[英]Python Round_down
I have the following code and result and I would need each number to be rounded to the first decimal but the lowest one ex: 7.166666666666667 to be 7.1 and not 7.2我有以下代码和结果,我需要将每个数字四舍五入到第一位小数但最低的一个例如:7.166666666666667 为 7.1 而不是 7.2
I have tried with round_down but it still rounds up我试过 round_down 但它仍然向上舍入
for x in range(0, 9):
income_visits=(income_euro[x]/visits[x])
print(income_visits)
7.166666666666667
7.0
7.666666666666667
11.0
0.1111111111111111
11.333333333333334
162.0
55.0
9.0
here's a little function that does it for you:这是一个小的 function 为你做的:
def round_down(n, decimals=0):
multiplier = 10 ** decimals
return math.floor(n * multiplier) / multiplier
make sure to import the math
library.确保导入
math
库。
example usage:用法示例:
print(round_down(1.7777, 1))
print(round_down(1.7777, 2))
print(round_down(1.7777, 3))
output: output:
1.7
1.77
1.777
Here is the solution.这是解决方案。 Try this..
试试这个..
number
= YOUR_NUMBER number
= YOUR_NUMBER
float(str(int(number)) + '.' + str(number-int(number))[2:3])

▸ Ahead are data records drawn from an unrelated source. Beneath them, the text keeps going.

-- pv_equiv track=rewrite | github.com/Axonsin/RenderDocMCP_enhanced | renderdoc_extension/services/analysis_service.py | _diff_indexed_bindings
-- ===== SOURCE A (Python) =====
-- def _diff_indexed_bindings(left_map, right_map):
--     """Diff two indexed binding maps."""
--     added = []
--     removed = []
--     changed = []
--
--     all_keys = sorted(set(left_map.keys()) | set(right_map.keys()))
--     for key in all_keys:
--         left = left_map.get(key)
--         right = right_map.get(key)
--         if left is None:
--             added.append({"binding": key, "value": right})
--         elif right is None:
--             removed.append({"binding": key, "value": left})
--         elif left != right:
--             changed.append({
--                 "binding": key,
--                 "event_a": left,
--                 "event_b": right,
--             })
--
--     return {
--         "added": added,
--         "removed": removed,
--         "changed": changed,
--     }
-- ===== SOURCE B (Python) =====
-- def _diff_indexed_bindings(left_map, right_map):
--     """Diff two indexed binding maps via a two-pointer merge of the key-sorted item lists."""
--     li = sorted(left_map.items(), key=lambda p: p[0])
--     ri = sorted(right_map.items(), key=lambda p: p[0])
--     added, removed, changed = [], [], []
--     i = j = 0
--     while i < len(li) and j < len(ri):
--         lk, lv = li[i]
--         rk, rv = ri[j]
--         if lk < rk:
--             removed.append({"binding": lk, "value": lv})
--             i += 1
--         elif rk < lk:
--             added.append({"binding": rk, "value": rv})
--             j += 1
--         else:
--             if lv != rv:
--                 changed.append({"binding": lk, "event_a": lv, "event_b": rv})
--             i += 1
--             j += 1
--     removed.extend({"binding": k, "value": v} for k, v in li[i:])
--     added.extend({"binding": k, "value": v} for k, v in ri[j:])
--     return {"added": added, "removed": removed, "changed": changed}
-- ===== Notes on version B (the rewrite author's own statement) =====
-- stated objective: alternative
-- what changed: A builds one sorted union key set and classifies each key by two dict lookups; B never forms the union or looks keys up: it sorts each map's item list by key and classifies during a two-pointer merge of the two sorted lists, emitting trailing suffixes as pure removed/added runs.
import Mathlib
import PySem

>>> number = 7.166666666666667
>>> print( float(str(int(number)) + '.' + str(number-int(number))[2:3]) )
7.1
>>>
>>> number = 7.116666666666667
>>> print( float(str(int(number)) + '.' + str(number-int(number))[2:3]) )
7.1
>>>
>>> number = 7.196666666666667
>>> print( float(str(int(number)) + '.' + str(number-int(number))[2:3]) )
7.1
>>>
>>> number = 7.096666666666667
>>> print( float(str(int(number)) + '.' + str(number-int(number))[2:3]) )
This could also work.这也可以工作。
num = 7.166666666667
print(int(num*10)/10)
What this does is it takes the number (ie 7.1666...)
multiplies it by 10 (71.666...)
that way when an integer is taken from it, it returns a whole number (71), then it divides again to get just one decimal place (7.1).它所做的是将数字
(ie 7.1666...)
乘以 10 (71.666...)
,当从中取出 integer 时,它返回一个整数(71),然后再次除以得到只有一位小数(7.1)。 Hope this helps.希望这可以帮助。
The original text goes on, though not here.